Targeted Alpha-Particle Therapy for Hematologic Malignancies.

The short range and high linear energy transfer of α-particles offer the potential for efficient tumor killing while sparing normal bystander cells. Hematologic malignancies are ideally suited to targeted α-particle therapy (TAT) due to easy accessibility of malignant cells in blood, bone marrow, lymph nodes, and spleen as well as their radiosensitivity. Most clinical trials using α-particle therapy for hematologic malignancies have focused on acute myeloid leukemia (AML); however, preclinical studies have shown activity against other diseases such as non-Hodgkin's lymphoma and multiple myeloma. To date, the short-lived radionuclide bismuth-213 (Bi) and its parent actinium-225 (Ac) have been used clinically, but trials with astatinie-211 (At) have recently begun, and thorium-227 (Th) has shown promising preclinical results. Lintuzumab is a humanized monoclonal antibody that targets the cell surface antigen CD33, which is expressed on the vast majority of AML cells. Initial studies showed that Bi-labeled lintuzumab had antileukemic activity and could produce remissions after partial cytoreduction with cytarabine. An initial phase I trial demonstrated that a single infusion of Ac-lintuzumab could be given safely at doses upto 111 kBq/kg with antileukemic activity across all dose levels.
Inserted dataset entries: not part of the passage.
-- pv_equiv track=rewrite | github.com/agandar1/GomokuAI | oscar_Gomoku/lib/structure_manager.py | lead_parser
-- ===== SOURCE A (Python) =====
-- def lead_parser(my_leading, op_leading):
--     remove_set = []
--     for lead in my_leading:
--         for lead_reaction in my_leading[lead]:
--             if lead_reaction in op_leading:
--                 remove_set.append(lead)
--                 break
--     return set(my_leading) - set(remove_set)
-- ===== SOURCE B (Python) =====
-- def lead_parser(my_leading, op_leading):
--     index = {}
--     for lead in my_leading:
--         for reaction in my_leading[lead]:
--             index.setdefault(reaction, set()).add(lead)
--     remove = set()
--     for op in op_leading:
--         if op in index:
--             remove |= index[op]
--     return set(my_leading) - remove
-- ===== Notes on version B (the rewrite author's own statement) =====
-- stated objective: alternative
-- what changed: B builds a reaction-to-leads inverted index in one pass over my_leading and then probes it once per opponent key to collect the removal set, instead of A's per-lead scan testing every reaction against op_leading.
import Mathlib
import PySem

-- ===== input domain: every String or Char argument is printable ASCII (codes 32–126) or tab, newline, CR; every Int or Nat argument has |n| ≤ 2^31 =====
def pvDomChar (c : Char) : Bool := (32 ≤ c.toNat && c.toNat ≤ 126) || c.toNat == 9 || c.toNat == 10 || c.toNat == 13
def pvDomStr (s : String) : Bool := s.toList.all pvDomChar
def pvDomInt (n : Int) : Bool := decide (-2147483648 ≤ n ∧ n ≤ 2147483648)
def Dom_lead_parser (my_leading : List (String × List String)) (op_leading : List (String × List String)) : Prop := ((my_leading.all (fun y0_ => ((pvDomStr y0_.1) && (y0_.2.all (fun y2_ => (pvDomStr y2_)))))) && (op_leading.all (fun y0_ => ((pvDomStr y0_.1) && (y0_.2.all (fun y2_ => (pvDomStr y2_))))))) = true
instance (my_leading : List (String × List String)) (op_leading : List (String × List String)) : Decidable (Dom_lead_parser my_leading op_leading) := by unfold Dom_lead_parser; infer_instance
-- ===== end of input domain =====

-- B replaces A's per-reaction membership rescans with a reaction→leads inverted index built
-- in one pass, probed once per opponent key (objective: alternative decomposition; same set result).

-- ===== PORT A =====
-- inner 'for lead_reaction in my_leading[lead]: if lead_reaction in op_leading: append; break'
def leadInnerA (od : PySem.Dict String (List String)) (remove_set : List String)
    (lead : String) : List String → List String
  | [] => remove_set
  | r :: rest =>
    if od.contains r then remove_set ++ [lead] else leadInnerA od remove_set lead rest

def lead_parser (my_leading : List (String × List String)) (op_leading : List (String × List String)) : List String :=
  let md := PySem.Dict.ofList my_leading
  let od := PySem.Dict.ofList op_leading
  let remove_set := md.keys.foldl (fun rs lead => leadInnerA od rs lead (md.getD lead [])) []
  PySem.Set.diff (PySem.Set.ofList md.keys) (PySem.Set.ofList remove_set)

-- ===== PORT B =====
def lead_parser_alt (my_leading : List (String × List String)) (op_leading : List (String × List String)) : List String :=
  let md := PySem.Dict.ofList my_leading
  let od := PySem.Dict.ofList op_leading
  -- index = {}; for lead in my_leading: for reaction in my_leading[lead]: index.setdefault(reaction, set()).add(lead)
  let index : PySem.Dict String (PySem.Set String) :=
    md.keys.foldl (fun d lead =>
      (md.getD lead []).foldl (fun d r => d.modify r PySem.Set.empty (fun s => PySem.Set.add s lead)) d)
      PySem.Dict.empty
  -- remove = set(); for op in op_leading: if op in index: remove |= index[op]
  let remove := od.keys.foldl (fun s k =>
      if index.contains k then PySem.Set.update s (index.getD k PySem.Set.empty) else s)
    PySem.Set.empty
  PySem.Set.diff (PySem.Set.ofList md.keys) remove

-- ===== PRECONDITION & SPEC =====
def Spec_lead_parser (my_leading : List (String × List String)) (op_leading : List (String × List String)) (out : List String) : Prop := out = lead_parser_alt my_leading op_leading
instance (my_leading : List (String × List String)) (op_leading : List (String × List String)) (out : List String) : Decidable (Spec_lead_parser my_leading op_leading out) := by unfold Spec_lead_parser; infer_instance

-- ===== CLAIM (what is proved, stated in full; the proofs are below) =====
def Claim_equal_lead_parser : Prop := ∀ (my_leading : List (String × List String)) (op_leading : List (String × List String)), Dom_lead_parser my_leading op_leading → Spec_lead_parser my_leading op_leading (lead_parser my_leading op_leading)

-- ===== LEMMAS AND PROOFS =====

-- A's inner loop appends lead iff some reaction is an opponent key
theorem leadInnerA_eq (od : PySem.Dict String (List String)) (rs : List String)
    (lead : String) (vals : List String) :
    leadInnerA od rs lead vals = if vals.any od.contains then rs ++ [lead] else rs := by
  induction vals with
  | nil => simp [leadInnerA]
  | cons r rest ih =>
    simp only [leadInnerA, List.any_cons]
    by_cases h : od.contains r = true <;> simp [h, ih]

-- membership in A's remove_set accumulator
theorem memA (od md : PySem.Dict String (List String)) (keys : List String)
    (rs : List String) (x : String) :
    x ∈ keys.foldl (fun rs lead => leadInnerA od rs lead (md.getD lead [])) rs ↔
      x ∈ rs ∨ ∃ lead ∈ keys, x = lead ∧ ∃ r ∈ md.getD lead [], od.contains r = true := by
  induction keys generalizing rs with
  | nil => simp
  | cons k ks ih =>
    rw [List.foldl_cons, leadInnerA_eq, ih]
    by_cases h : (md.getD k []).any od.contains = true
    · rw [if_pos h, List.any_eq_true] at *
      simp only [List.mem_append, List.mem_cons]
      constructor
      · rintro ((hx | (rfl | hx)) | ⟨l, hl, hxl, hr⟩)
        · exact Or.inl hx
        · exact Or.inr ⟨x, Or.inl rfl, rfl, h⟩
        · exact absurd hx (List.not_mem_nil)
        · exact Or.inr ⟨l, Or.inr hl, hxl, hr⟩
      · rintro (hx | ⟨l, (rfl | hl), hxl, hr⟩)
        · exact Or.inl (Or.inl hx)
        · exact Or.inl (Or.inr (Or.inl hxl))
        · exact Or.inr ⟨l, hl, hxl, hr⟩
    · rw [if_neg h, List.any_eq_true] at *
      simp only [List.mem_cons]
      constructor
      · rintro (hx | ⟨l, hl, hxl, hr⟩)
        · exact Or.inl hx
        · exact Or.inr ⟨l, Or.inr hl, hxl, hr⟩
      · rintro (hx | ⟨l, (rfl | hl), hxl, hr⟩)
        · exact Or.inl hx
        · exact absurd hr h
        · exact Or.inr ⟨l, hl, hxl, hr⟩

-- membership in the inverted index entry for r, after the inner reaction loop
theorem memIdxInner (vals : List String) (d : PySem.Dict String (PySem.Set String))
    (lead r x : String) :
    x ∈ (vals.foldl (fun d r' => d.modify r' PySem.Set.empty (fun s => PySem.Set.add s lead)) d).getD r PySem.Set.empty ↔
      x ∈ d.getD r PySem.Set.empty ∨ (x = lead ∧ r ∈ vals) := by
  induction vals generalizing d with
  | nil => simp
  | cons v vs ih =>
    rw [List.foldl_cons, ih, PySem.Dict.getD_modify]
    by_cases h : r = v
    · rw [if_pos h]
      simp only [PySem.Set.mem_add, List.mem_cons, h]
      tauto
    · rw [if_neg h]
      simp only [List.mem_cons]
      constructor
      · rintro (hx | ⟨rfl, hr⟩)
        · exact Or.inl hx
        · exact Or.inr ⟨rfl, Or.inr hr⟩
      · rintro (hx | ⟨rfl, (hv | hr)⟩)
        · exact Or.inl hx
        · exact absurd hv h
        · exact Or.inr ⟨rfl, hr⟩

-- membership in the whole index entry for r
theorem memIdx (md : PySem.Dict String (List String)) (keys : List String)
    (d : PySem.Dict String (PySem.Set String)) (r x : String) :
    x ∈ (keys.foldl (fun d lead =>
        (md.getD lead []).foldl (fun d r' => d.modify r' PySem.Set.empty (fun s => PySem.Set.add s lead)) d) d).getD r PySem.Set.empty ↔
      x ∈ d.getD r PySem.Set.empty ∨ ∃ lead ∈ keys, x = lead ∧ r ∈ md.getD lead [] := by
  induction keys generalizing d with
  | nil => simp
  | cons k ks ih =>
    rw [List.foldl_cons, ih, memIdxInner]
    constructor
    · rintro ((hx | hx) | ⟨l, hl, hxl, hr⟩)
      · exact Or.inl hx
      · exact Or.inr ⟨k, List.mem_cons_self, hx.1, hx.2⟩
      · exact Or.inr ⟨l, List.mem_cons_of_mem _ hl, hxl, hr⟩
    · rintro (hx | ⟨l, hl, hxl, hr⟩)
      · exact Or.inl (Or.inl hx)
      · rcases List.mem_cons.mp hl with rfl | hl
        · exact Or.inl (Or.inr ⟨hxl, hr⟩)
        · exact Or.inr ⟨l, hl, hxl, hr⟩

-- membership in B's remove accumulator
theorem memB (idx : PySem.Dict String (PySem.Set String)) (keys : List String)
    (s : PySem.Set String) (x : String) :
    x ∈ keys.foldl (fun s k => if idx.contains k then PySem.Set.update s (idx.getD k PySem.Set.empty) else s) s ↔
      x ∈ s ∨ ∃ k ∈ keys, x ∈ idx.getD k PySem.Set.empty := by
  induction keys generalizing s with
  | nil => simp
  | cons k ks ih =>
    rw [List.foldl_cons]
    by_cases h : idx.contains k = true
    · rw [if_pos h, ih]
      simp only [PySem.Set.mem_update, List.mem_cons]
      constructor
      · rintro ((hx | hx) | ⟨k', hk', hxk'⟩)
        · exact Or.inl hx
        · exact Or.inr ⟨k, Or.inl rfl, hx⟩
        · exact Or.inr ⟨k', Or.inr hk', hxk'⟩
      · rintro (hx | ⟨k', (rfl | hk'), hxk'⟩)
        · exact Or.inl (Or.inl hx)
        · exact Or.inl (Or.inr hxk')
        · exact Or.inr ⟨k', hk', hxk'⟩
    · have hd : idx.getD k PySem.Set.empty = PySem.Set.empty :=
        PySem.Dict.getD_of_not_contains idx _ (by simpa using h)
      rw [if_neg h, ih]
      simp only [List.mem_cons]
      constructor
      · rintro (hx | ⟨k', hk', hxk'⟩)
        · exact Or.inl hx
        · exact Or.inr ⟨k', Or.inr hk', hxk'⟩
      · rintro (hx | ⟨k', (rfl | hk'), hxk'⟩)
        · exact Or.inl hx
        · rw [hd] at hxk'; exact absurd hxk' (List.not_mem_nil)
        · exact Or.inr ⟨k', hk', hxk'⟩

-- set difference depends on the right operand only through membership
theorem diff_congr (s t t' : PySem.Set String) (h : ∀ x, x ∈ t ↔ x ∈ t') :
    PySem.Set.diff s t = PySem.Set.diff s t' := by
  unfold PySem.Set.diff
  apply List.filter_congr
  intro x _
  have := h x
  by_cases hx : x ∈ t'
  · rw [(PySem.Set.contains_iff t x).mpr (this.mpr hx), (PySem.Set.contains_iff t' x).mpr hx]
  · have hnt : ¬ x ∈ t := fun hh => hx (this.mp hh)
    rw [show PySem.Set.contains t x = false by
          cases hc : PySem.Set.contains t x
          · rfl
          · exact absurd ((PySem.Set.contains_iff t x).mp hc) hnt,
        show PySem.Set.contains t' x = false by
          cases hc : PySem.Set.contains t' x
          · rfl
          · exact absurd ((PySem.Set.contains_iff t' x).mp hc) hx]

-- ===== VERDICT (by name: the statement is the Claim_ definition above) =====
theorem lead_parser_spec : Claim_equal_lead_parser := by
  intro my op _
  unfold Spec_lead_parser lead_parser lead_parser_alt
  apply diff_congr
  intro x
  rw [PySem.Set.mem_ofList, memA, memB]
  simp only [List.not_mem_nil, false_or]
  constructor
  · rintro ⟨l, hl, hxl, r, hr, hrc⟩
    refine Or.inr ⟨r, (PySem.Dict.contains_iff_mem_keys _ _).mp hrc, ?_⟩
    rw [memIdx]
    exact Or.inr ⟨l, hl, hxl, hr⟩
  · rintro (hx | ⟨r, hrk, hx⟩)
    · simp [PySem.Set.empty] at hx
    · rw [memIdx] at hx
      rcases hx with hx | ⟨l, hl, hxl, hr⟩
      · simp [PySem.Dict.getD_empty, PySem.Set.empty] at hx
      · exact ⟨l, hl, hxl, r, hr, (PySem.Dict.contains_iff_mem_keys _ _).mpr hrk⟩
-- pv_equiv track=rewrite | github.com/ThreeMonth03/DSW_Translation_tool | src/tree_utils.py | map_field_values_no_filter
-- ===== SOURCE A (Python) =====
-- def map_field_values_no_filter(po_refs):
--     fields = {}
--     for ref in po_refs:
--         field = ref["field"]
--         if field not in fields:
--             fields[field] = {
--                 "msgid": ref.get("msgid", ""),
--                 "msgstr": ref.get("msgstr", ""),
--             }
--     return fields
-- ===== SOURCE B (Python) =====
-- def map_field_values_no_filter(po_refs):
--     refs = list(po_refs)
--
--     def first_ref(f):
--         return next(r for r in refs if r["field"] == f)
--
--     result = {}
--     for f in dict.fromkeys(r["field"] for r in refs):
--         r = first_ref(f)
--         result[f] = {"msgid": r.get("msgid", ""), "msgstr": r.get("msgstr", "")}
--     return result
-- ===== Notes on version B (the rewrite author's own statement) =====
-- stated objective: alternative
-- what changed: Instead of one forward pass guarded by a membership test, B first computes the ordered list of distinct field names (dict.fromkeys) and then, for each distinct field, searches the list for its first occurrence to build the value.
import Mathlib
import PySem

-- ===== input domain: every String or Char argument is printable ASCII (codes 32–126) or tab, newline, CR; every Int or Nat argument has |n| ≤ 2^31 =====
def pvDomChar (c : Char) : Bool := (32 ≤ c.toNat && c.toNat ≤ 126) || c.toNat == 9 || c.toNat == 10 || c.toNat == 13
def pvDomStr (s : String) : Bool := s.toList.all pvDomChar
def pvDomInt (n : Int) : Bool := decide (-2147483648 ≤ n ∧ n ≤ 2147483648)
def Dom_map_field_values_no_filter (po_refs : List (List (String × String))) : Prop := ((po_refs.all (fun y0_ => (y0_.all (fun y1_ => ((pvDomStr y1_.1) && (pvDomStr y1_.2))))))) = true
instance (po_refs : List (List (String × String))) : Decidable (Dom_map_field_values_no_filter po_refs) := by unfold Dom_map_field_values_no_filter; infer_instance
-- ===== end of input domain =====

-- B replaces A's single guarded forward pass by a two-phase plan: distinct field names in
-- first-occurrence order, then a search for each field's first occurrence (objective: alternative).

-- shared accessors for a ref (a Python dict given as an association list):
-- pvFld r = r["field"] (exact on Pre_, where "field" is present; Dict.ofList is dict(pairs)),
-- pvVal r = {"msgid": r.get("msgid",""), "msgstr": r.get("msgstr","")}
def pvFld (r : List (String × String)) : String := (PySem.Dict.ofList r).getD "field" ""
def pvVal (r : List (String × String)) : List (String × String) :=
  [("msgid", (PySem.Dict.ofList r).getD "msgid" ""), ("msgstr", (PySem.Dict.ofList r).getD "msgstr" "")]

-- ===== PORT A =====
def map_field_values_no_filter (po_refs : List (List (String × String))) : List (String × List (String × String)) :=
  (po_refs.foldl
    (fun fields ref =>
      if fields.contains (pvFld ref) then fields
      else fields.insert (pvFld ref) (pvVal ref))
    PySem.Dict.empty).items

-- ===== PORT B =====
-- next(r for r in refs if r["field"] == f): f always occurs, so the .getD [] default is never used
def map_field_values_no_filter_alt (po_refs : List (List (String × String))) : List (String × List (String × String)) :=
  (PySem.Set.ofList (po_refs.map pvFld)).map
    (fun f => (f, pvVal ((po_refs.find? (fun r => pvFld r == f)).getD [])))

-- ===== PRECONDITION & SPEC =====
-- Pre_ excludes exactly the inputs where some ref lacks the key "field": there Python A raises KeyError.
def Pre_map_field_values_no_filter (po_refs : List (List (String × String))) : Prop :=
  (po_refs.all (fun ref => ref.any (fun p => p.1 == "field"))) = true
instance (po_refs : List (List (String × String))) : Decidable (Pre_map_field_values_no_filter po_refs) := by unfold Pre_map_field_values_no_filter; infer_instance
def pvWitness_map_field_values_no_filter : (List (List (String × String))) :=
  [[("field", "a"), ("msgid", "hi")], [("field", "b"), ("msgstr", "yo")], [("field", "a"), ("msgid", "zz")]]

def Spec_map_field_values_no_filter (po_refs : List (List (String × String))) (out : List (String × List (String × String))) : Prop := out = map_field_values_no_filter_alt po_refs
instance (po_refs : List (List (String × String))) (out : List (String × List (String × String))) : Decidable (Spec_map_field_values_no_filter po_refs out) := by unfold Spec_map_field_values_no_filter; infer_instance

-- ===== CLAIM (what is proved, stated in full; the proofs are below) =====
def Claim_equal_map_field_values_no_filter : Prop := ∀ (po_refs : List (List (String × String))), Dom_map_field_values_no_filter po_refs → Pre_map_field_values_no_filter po_refs → Spec_map_field_values_no_filter po_refs (map_field_values_no_filter po_refs)

-- ===== LEMMAS AND PROOFS =====

-- A's loop body, named for the proofs (definitionally the lambda in the port)
def pvStep (d : PySem.Dict String (List (String × String))) (r : List (String × String)) :
    PySem.Dict String (List (String × String)) :=
  if d.contains (pvFld r) then d else d.insert (pvFld r) (pvVal r)

-- the common normal form: first-seen fields with the value taken at the point of first occurrence
def pvGo : List (List (String × String)) → List String → List (String × List (String × String))
  | [], _ => []
  | r :: t, seen =>
      if pvFld r ∈ seen then pvGo t seen
      else (pvFld r, pvVal r) :: pvGo t (seen ++ [pvFld r])

theorem pvA_items (l : List (List (String × String))) :
    ∀ d : PySem.Dict String (List (String × String)),
      (l.foldl pvStep d).items = d.items ++ pvGo l d.keys := by
  induction l with
  | nil => intro d; simp [pvGo]
  | cons r t ih =>
      intro d
      simp only [List.foldl_cons, pvGo]
      by_cases h : pvFld r ∈ d.keys
      · have hc : d.contains (pvFld r) = true := by
          rw [PySem.Dict.contains_eq_decide_mem_keys]; simpa using h
        simp [pvStep, hc, h, ih]
      · have hc : d.contains (pvFld r) = false := by
          rw [PySem.Dict.contains_eq_decide_mem_keys]; simpa using h
        rw [pvStep, hc]
        simp only [if_neg (by simp : ¬ (false = true)), if_neg h]
        rw [ih, PySem.Dict.items_insert_of_not_contains (h := hc),
            PySem.Dict.keys_insert_of_not_contains (h := hc)]
        simp

theorem pvOfList_concat {α : Type} [DecidableEq α] (xs : List α) (x : α) :
    PySem.Set.ofList (xs ++ [x]) = PySem.Set.add (PySem.Set.ofList xs) x := by
  rw [PySem.Set.ofList_append, PySem.Set.update_cons, PySem.Set.update_nil]

theorem pvB_go (t : List (List (String × String))) :
    ∀ p : List (List (String × String)),
      pvGo t (PySem.Set.ofList (p.map pvFld)) =
        ((PySem.Set.ofList ((p ++ t).map pvFld)).drop (PySem.Set.ofList (p.map pvFld)).length).map
          (fun f => (f, pvVal (((p ++ t).find? (fun r => pvFld r == f)).getD []))) := by
  induction t with
  | nil => intro p; simp [pvGo]
  | cons r t' ih =>
      intro p
      have hsplit : p ++ r :: t' = (p ++ [r]) ++ t' := by simp
      have hofl : PySem.Set.ofList ((p ++ [r]).map pvFld)
          = PySem.Set.add (PySem.Set.ofList (p.map pvFld)) (pvFld r) := by
        rw [List.map_append]; exact pvOfList_concat _ _
      by_cases h : pvFld r ∈ PySem.Set.ofList (p.map pvFld)
      · have hadd : PySem.Set.ofList ((p ++ [r]).map pvFld) = PySem.Set.ofList (p.map pvFld) := by
          rw [hofl, PySem.Set.add]; simp [h]
        have := ih (p ++ [r])
        rw [hadd, hsplit] at *
        simpa [pvGo, h] using this
      · have hadd : PySem.Set.ofList ((p ++ [r]).map pvFld)
            = PySem.Set.ofList (p.map pvFld) ++ [pvFld r] := by
          rw [hofl, PySem.Set.add]; simp [h]
        -- full set is (S ++ [pvFld r]) ++ rest
        have hfull : PySem.Set.ofList ((p ++ r :: t').map pvFld)
            = PySem.Set.update (PySem.Set.ofList (p.map pvFld) ++ [pvFld r]) (t'.map pvFld) := by
          rw [hsplit, List.map_append, PySem.Set.ofList_append, hadd]
        obtain ⟨rest, hrest⟩ : ∃ rest, PySem.Set.ofList ((p ++ r :: t').map pvFld)
            = (PySem.Set.ofList (p.map pvFld) ++ [pvFld r]) ++ rest := by
          rw [hfull, PySem.Set.update_eq_append_filter]; exact ⟨_, rfl⟩
        -- first occurrence of pvFld r in p ++ r :: t' is r
        have hnp : (p.find? (fun x => pvFld x == pvFld r)) = none := by
          rw [List.find?_eq_none]
          intro x hx
          simp only [beq_iff_eq]
          intro hf
          exact h (by rw [PySem.Set.mem_ofList]; exact hf ▸ List.mem_map_of_mem hx)
        have hfind : ((p ++ r :: t').find? (fun x => pvFld x == pvFld r)).getD [] = r := by
          rw [List.find?_append, hnp]; simp
        rw [pvGo, if_neg h, ← hadd, ih (p ++ [r]), ← hsplit, hrest]
        have h1 : ((PySem.Set.ofList (p.map pvFld) ++ [pvFld r]) ++ rest).drop
            (PySem.Set.ofList (p.map pvFld)).length = pvFld r :: rest := by
          rw [List.append_assoc, List.drop_left]; simp
        have h2 : ((PySem.Set.ofList (p.map pvFld) ++ [pvFld r]) ++ rest).drop
            (PySem.Set.ofList ((p ++ [r]).map pvFld)).length = rest := by
          rw [hadd, List.drop_left]
        rw [h1, h2, List.map_cons, hfind]

-- ===== VERDICT (by name: the statement is the Claim_ definition above) =====
theorem map_field_values_no_filter_spec : Claim_equal_map_field_values_no_filter := by
  intro po_refs _ _
  show map_field_values_no_filter po_refs = map_field_values_no_filter_alt po_refs
  have hA : map_field_values_no_filter po_refs = pvGo po_refs [] := by
    unfold map_field_values_no_filter
    rw [show (fun (fields : PySem.Dict String (List (String × String))) ref =>
          if fields.contains (pvFld ref) then fields
          else fields.insert (pvFld ref) (pvVal ref)) = pvStep from rfl,
        pvA_items]
    rfl
  have hB := pvB_go po_refs []
  simp only [List.map_nil, List.nil_append,
    show PySem.Set.ofList ([] : List String) = [] from rfl] at hB
  rw [hA, hB]
  rfl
A second phase I study showed that fractionated-dose Ac-lintuzumab could be safely combined with low-dose cytarabine and produced objective responses in 28% of older patients with untreated AML. In a phase II study, treatment with Ac-lintuzumab monotherapy for a similar patient population resulted in remission in 69% of patients receiving two fractions of 74 kBq/kg and 22% of patients receiving two 55.5-kBq/kg fractions. Additionally, TAT may be useful in intensifying antileukemic therapy prior to hematopoietic cell transplantation, and pretargeting strategies offer the possibility for improved tumor-to-normal organ dose ratios.